To make the results easier to interpret and reduce the number of simulations needed, I increase the odds of winning the jackpot. In the actual Jackpot Spectacular game, the odds of winning the jackpot on a $1 bet are 1 in 40 million. However, in my simulations, the odds of winning the jackpot on a $1 bet are 1 in 100,000. Just as in the actual game, the odds of winning the jackpot scale with the bet size. At the maximum bet size of $50, the odds of winning the jackpot are 1 in 2,000. At the minimum bet size of $0.50, the odds are 1 in 200,000.

Simulation Results

The results of the simulations make clear that the optimal strategy is to play the smallest bet size possible. The probability of winning the jackpot increases significantly as the bet size is decreased. Using the minimum bet size of $0.50 leads to a more than 20% increase in the number of jackpots won compared to the maximum bet size of $50.

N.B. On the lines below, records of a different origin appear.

-- pv_equiv track=rewrite | github.com/Jyoti7890/Customer_Churn_Project | utils/data_loader.py | _resolve_git_conflicts
-- ===== SOURCE A (Python) =====
-- def _resolve_git_conflicts(lines):
--     """
--     Resolve plain-text Git conflict blocks by keeping the current branch
--     section (`HEAD`) and discarding the incoming branch section.
--     """
--     resolved = []
--     i = 0
--     had_conflict = False
--
--     while i < len(lines):
--         line = lines[i]
--
--         if line.startswith("<<<<<<<"):
--             had_conflict = True
--             i += 1
--
--             ours = []
--             while i < len(lines) and not lines[i].startswith("======="):
--                 ours.append(lines[i])
--                 i += 1
--
--             if i < len(lines) and lines[i].startswith("======="):
--                 i += 1
--
--             while i < len(lines) and not lines[i].startswith(">>>>>>>"):
--                 i += 1
--
--             if i < len(lines) and lines[i].startswith(">>>>>>>"):
--                 i += 1
--
--             resolved.extend(ours)
--             continue
--
--         resolved.append(line)
--         i += 1
--
--     return resolved, had_conflict
-- ===== SOURCE B (Python) =====
-- def _resolve_git_conflicts(lines):
--     """Single pass driven by a 3-state machine: NORMAL / OURS / THEIRS."""
--     NORMAL, OURS, THEIRS = 0, 1, 2
--     state = NORMAL
--     resolved = []
--     had_conflict = False
--     for line in lines:
--         if state == NORMAL:
--             if line.startswith("<<<<<<<"):
--                 had_conflict = True
--                 state = OURS
--             else:
--                 resolved.append(line)
--         elif state == OURS:
--             if line.startswith("======="):
--                 state = THEIRS
--             else:
--                 resolved.append(line)
--         else:  # THEIRS
--             if line.startswith(">>>>>>>"):
--                 state = NORMAL
--     return resolved, had_conflict
-- ===== Notes on version B (the rewrite author's own statement) =====
-- stated objective: simpler
-- what changed: Replaces the index-driven outer while loop with three nested inner scans by a single for-loop over the lines driven by an explicit three-state machine (NORMAL/OURS/THEIRS), appending kept lines immediately instead of buffering an 'ours' list and extending afterwards.
import Mathlib
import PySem

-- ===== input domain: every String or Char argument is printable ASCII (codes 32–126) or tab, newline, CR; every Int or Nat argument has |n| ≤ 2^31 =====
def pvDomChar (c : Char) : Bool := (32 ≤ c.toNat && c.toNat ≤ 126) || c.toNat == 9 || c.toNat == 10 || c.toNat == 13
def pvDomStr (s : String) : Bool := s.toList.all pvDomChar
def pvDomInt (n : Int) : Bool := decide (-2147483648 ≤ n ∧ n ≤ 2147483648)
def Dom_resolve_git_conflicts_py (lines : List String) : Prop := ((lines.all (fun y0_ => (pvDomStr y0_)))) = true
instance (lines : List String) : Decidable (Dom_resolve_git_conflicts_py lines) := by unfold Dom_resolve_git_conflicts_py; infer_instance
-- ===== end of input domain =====

-- B replaces A's nested scanning loops by one pass with an explicit 3-state machine (simpler decomposition, same O(n) cost).


-- ===== PORT A =====
-- inner loop 1: 'while i < len and not lines[i].startswith("=======")': collect ours, return (ours, rest)
def pvCollectOurs (rest : List String) : List String × List String :=
  match rest with
  | [] => ([], [])
  | l :: ls =>
    if PySem.Str.startswith l "=======" then ([], l :: ls)
    else
      let p := pvCollectOurs ls
      (l :: p.1, p.2)

-- 'if i < len and lines[i].startswith("=======")': i += 1
def pvSkipEq (rest : List String) : List String :=
  match rest with
  | [] => []
  | l :: ls => if PySem.Str.startswith l "=======" then ls else l :: ls

-- inner loop 2: 'while i < len and not lines[i].startswith(">>>>>>>")': i += 1
def pvSkipTheirs (rest : List String) : List String :=
  match rest with
  | [] => []
  | l :: ls => if PySem.Str.startswith l ">>>>>>>" then l :: ls else pvSkipTheirs ls

-- 'if i < len and lines[i].startswith(">>>>>>>")': i += 1
def pvSkipEnd (rest : List String) : List String :=
  match rest with
  | [] => []
  | l :: ls => if PySem.Str.startswith l ">>>>>>>" then ls else l :: ls

theorem pvCollectOurs_len (rest : List String) : (pvCollectOurs rest).2.length ≤ rest.length := by
  induction rest with
  | nil => simp [pvCollectOurs]
  | cons l ls ih => simp only [pvCollectOurs]; split <;> simp <;> omega

theorem pvSkipEq_len (rest : List String) : (pvSkipEq rest).length ≤ rest.length := by
  cases rest with
  | nil => simp [pvSkipEq]
  | cons l ls => simp only [pvSkipEq]; split <;> simp

theorem pvSkipTheirs_len (rest : List String) : (pvSkipTheirs rest).length ≤ rest.length := by
  induction rest with
  | nil => simp [pvSkipTheirs]
  | cons l ls ih => simp only [pvSkipTheirs]; split <;> simp <;> omega

theorem pvSkipEnd_len (rest : List String) : (pvSkipEnd rest).length ≤ rest.length := by
  cases rest with
  | nil => simp [pvSkipEnd]
  | cons l ls => simp only [pvSkipEnd]; split <;> simp

-- outer 'while i < len(lines)' loop of A, as recursion on the remaining suffix
def pvGoA (lines : List String) : List String × Bool :=
  match lines with
  | [] => ([], false)
  | l :: ls =>
    if PySem.Str.startswith l "<<<<<<<" then
      -- had_conflict = True; collect ours; skip '======='; skip theirs; skip '>>>>>>>'; resolved.extend(ours)
      let p := pvCollectOurs ls
      let rest := pvSkipEnd (pvSkipTheirs (pvSkipEq p.2))
      (p.1 ++ (pvGoA rest).1, true)
    else
      let q := pvGoA ls
      (l :: q.1, q.2)
termination_by lines.length
decreasing_by
  · have h1 := pvCollectOurs_len ls
    have h2 := pvSkipEq_len (pvCollectOurs ls).2
    have h3 := pvSkipTheirs_len (pvSkipEq (pvCollectOurs ls).2)
    have h4 := pvSkipEnd_len (pvSkipTheirs (pvSkipEq (pvCollectOurs ls).2))
    simp; omega
  · simp

def resolve_git_conflicts_py (lines : List String) : List String × Bool := pvGoA lines

-- ===== PORT B =====
-- state: 0 = NORMAL, 1 = OURS, 2 = THEIRS; accumulator (resolved, had_conflict, state)
def pvStepB (acc : List String × Bool × Nat) (line : String) : List String × Bool × Nat :=
  match acc with
  | (resolved, had, state) =>
    if state = 0 then
      if PySem.Str.startswith line "<<<<<<<" then (resolved, true, 1)
      else (resolved ++ [line], had, 0)
    else if state = 1 then
      if PySem.Str.startswith line "=======" then (resolved, had, 2)
      else (resolved ++ [line], had, 1)
    else
      if PySem.Str.startswith line ">>>>>>>" then (resolved, had, 0)
      else (resolved, had, 2)

def resolve_git_conflicts_py_alt (lines : List String) : List String × Bool :=
  let r := lines.foldl pvStepB ([], false, 0)
  (r.1, r.2.1)

-- ===== PRECONDITION & SPEC =====
def Spec_resolve_git_conflicts_py (lines : List String) (out : List String × Bool) : Prop := out = resolve_git_conflicts_py_alt lines
instance (lines : List String) (out : List String × Bool) : Decidable (Spec_resolve_git_conflicts_py lines out) := by unfold Spec_resolve_git_conflicts_py; infer_instance

-- ===== CLAIM (what is proved, stated in full; the proofs are below) =====
def Claim_equal_resolve_git_conflicts_py : Prop := ∀ (lines : List String), Dom_resolve_git_conflicts_py lines → Spec_resolve_git_conflicts_py lines (resolve_git_conflicts_py lines)

-- ===== LEMMAS AND PROOFS =====

-- projection to the observable part of B's accumulator (drops the machine state)
def pvOut (t : List String × Bool × Nat) : List String × Bool := (t.1, t.2.1)

-- state 2 of B consumes exactly what A's 'skip theirs' phase drops
theorem foldB_state2 (ls : List String) (res : List String) (had : Bool) :
    pvOut (ls.foldl pvStepB (res, had, 2)) = pvOut ((pvSkipEnd (pvSkipTheirs ls)).foldl pvStepB (res, had, 0)) := by
  induction ls with
  | nil => simp [pvSkipTheirs, pvSkipEnd, pvOut]
  | cons l ls ih =>
    by_cases h : PySem.Str.startswith l ">>>>>>>" = true
    · simp at h; simp [pvStepB, pvSkipTheirs, pvSkipEnd, h]
    · simp at h; simp [pvStepB, pvSkipTheirs, h, ih]

-- state 1 of B appends exactly A's 'ours' buffer, then behaves as state 2 on the rest
theorem foldB_state1 (ls : List String) (res : List String) (had : Bool) :
    pvOut (ls.foldl pvStepB (res, had, 1)) =
      pvOut ((pvSkipEq (pvCollectOurs ls).2).foldl pvStepB (res ++ (pvCollectOurs ls).1, had, 2)) := by
  induction ls generalizing res with
  | nil => simp [pvCollectOurs, pvSkipEq, pvOut]
  | cons l ls ih =>
    by_cases h : PySem.Str.startswith l "=======" = true
    · simp at h; simp [pvStepB, pvCollectOurs, pvSkipEq, h]
    · simp at h; simp [pvStepB, pvCollectOurs, pvSkipEq, h, ih]

-- main invariant: B's fold from NORMAL computes A's outer loop (with accumulated resolved/had)
theorem foldB_state0 (n : Nat) : ∀ (ls : List String), ls.length ≤ n → ∀ (res : List String) (had : Bool),
    pvOut (ls.foldl pvStepB (res, had, 0)) = (res ++ (pvGoA ls).1, had || (pvGoA ls).2) := by
  induction n with
  | zero =>
    intro ls hl res had
    have : ls = [] := List.length_eq_zero_iff.mp (Nat.le_zero.mp hl)
    subst this; simp [pvGoA, pvOut]
  | succ n ih =>
    intro ls hl res had
    cases ls with
    | nil => simp [pvGoA, pvOut]
    | cons l ls =>
      simp at hl
      by_cases h : PySem.Str.startswith l "<<<<<<<" = true
      · have hrest : (pvSkipEnd (pvSkipTheirs (pvSkipEq (pvCollectOurs ls).2))).length ≤ n := by
          have h1 := pvCollectOurs_len ls
          have h2 := pvSkipEq_len (pvCollectOurs ls).2
          have h3 := pvSkipTheirs_len (pvSkipEq (pvCollectOurs ls).2)
          have h4 := pvSkipEnd_len (pvSkipTheirs (pvSkipEq (pvCollectOurs ls).2))
          omega
        have hrec := ih _ hrest (res ++ (pvCollectOurs ls).1) true
        simp at h
        rw [pvGoA]
        simp [pvStepB, h, foldB_state1, foldB_state2, hrec]
      · have hrec := ih ls hl (res ++ [l]) had
        simp at h
        rw [pvGoA]
        simp [pvStepB, h, hrec]

-- ===== VERDICT (by name: the statement is the Claim_ definition above) =====
theorem resolve_git_conflicts_py_spec : Claim_equal_resolve_git_conflicts_py := by
  intro lines _
  show resolve_git_conflicts_py lines = resolve_git_conflicts_py_alt lines
  have h := foldB_state0 lines.length lines (Nat.le_refl _) [] false
  unfold resolve_git_conflicts_py resolve_git_conflicts_py_alt
  have : (lines.foldl pvStepB ([], false, 0)).1 = (pvOut (lines.foldl pvStepB ([], false, 0))).1 := rfl
  simpa [pvOut] using h.symm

The superiority of smaller bet sizes is driven by the number of games played. While non-jackpot payoffs are scaled by the bet size and therefore always return 86% of the amount bet in expectation, using smaller bets provides more opportunities to receive those payoffs, reducing the variance in outcomes. A single bet at $50 that fails to pay anything (which happens about 75% of the time) ends the player's chances at winning the jackpot. In constrast, a player using $0.50 bets has much more room to absorb such losses. As previously mentioned, the outcomes of the lottery are non-ergodic, so smaller bets are advantageous because they reduce the probability of being knocked out early.

The advantage of smaller bets is relected in the average number of games played at each bet size. Players using only $0.50 bets play on average 708 games. That's more than 7 times what their starting balance covers ($50 x $0.50 per game = 100 games). In contrast, players using the maximum bet of $50 on average only get to play 6.4 games.

The simulated outcomes for each bet size are listed below.

  1. Bet Size = $0.50: Avg. games played = 708.02; Number of Jackpots Won = 3,503
  2. Bet Size = $1: Avg. games played = 353.77; Number of Jackpots Won = 3,563
  3. Bet Size = $2: Avg. games played = 176.44; Number of Jackpots Won = 3,526
  4. Bet Size = $5: Avg. games played = 71.14; Number of Jackpots Won = 3,463
  5. Bet Size = $10: Avg. games played = 35.44; Number of Jackpots Won = 3,405
  6. Bet Size = $20: Avg. games played = 17.98; Number of Jackpots Won = 3,333
  7. Bet Size = $30: Avg. games played = 11.92; Number of Jackpots Won = 3,206
  8. Bet Size = $50: Avg. games played = 6.43; Number of Jackpots Won = 2,977

Summary

The optimal strategy for maximizing your odds of winning a progressive jackpot is to play the minimum bet size possible. This is because, due to the non-ergodicity of the problem, smaller bet sizes provide you with a proportionally greater number of total plays. This proportional increase in the total number of plays more than offsets the theoretical reduction in the probability of winning the jackpot discussed in my previous posts. In the actual online lottery games, where the odds of winning the jackpot are significantly more rare than what I have modeled in my simulations, the advantage of smaller bets is likely even larger than what I have found. This is because the theoretical disadvantage of smaller bets that I discuss in my previous work becomes increasingly smaller as the probability of winning the jackpot decreases. As a result, the theoretical disadvantage is not meaningful in this setting, and one should instead be interested in increasing the number of games played, since the number of games played directly affects your chances of winning the jackpot.

Furthermore, using smaller bet sizes also reduces the overall variance of outcomes, reducing the chances that a player loses a large amount. Given that smaller bet sizes also provide the greatest chance of winning the jackpot, I would argue that using the minimum bet size is an optimal strategy more generally, not just for players seeking to maximize their odds of winning the jackpot.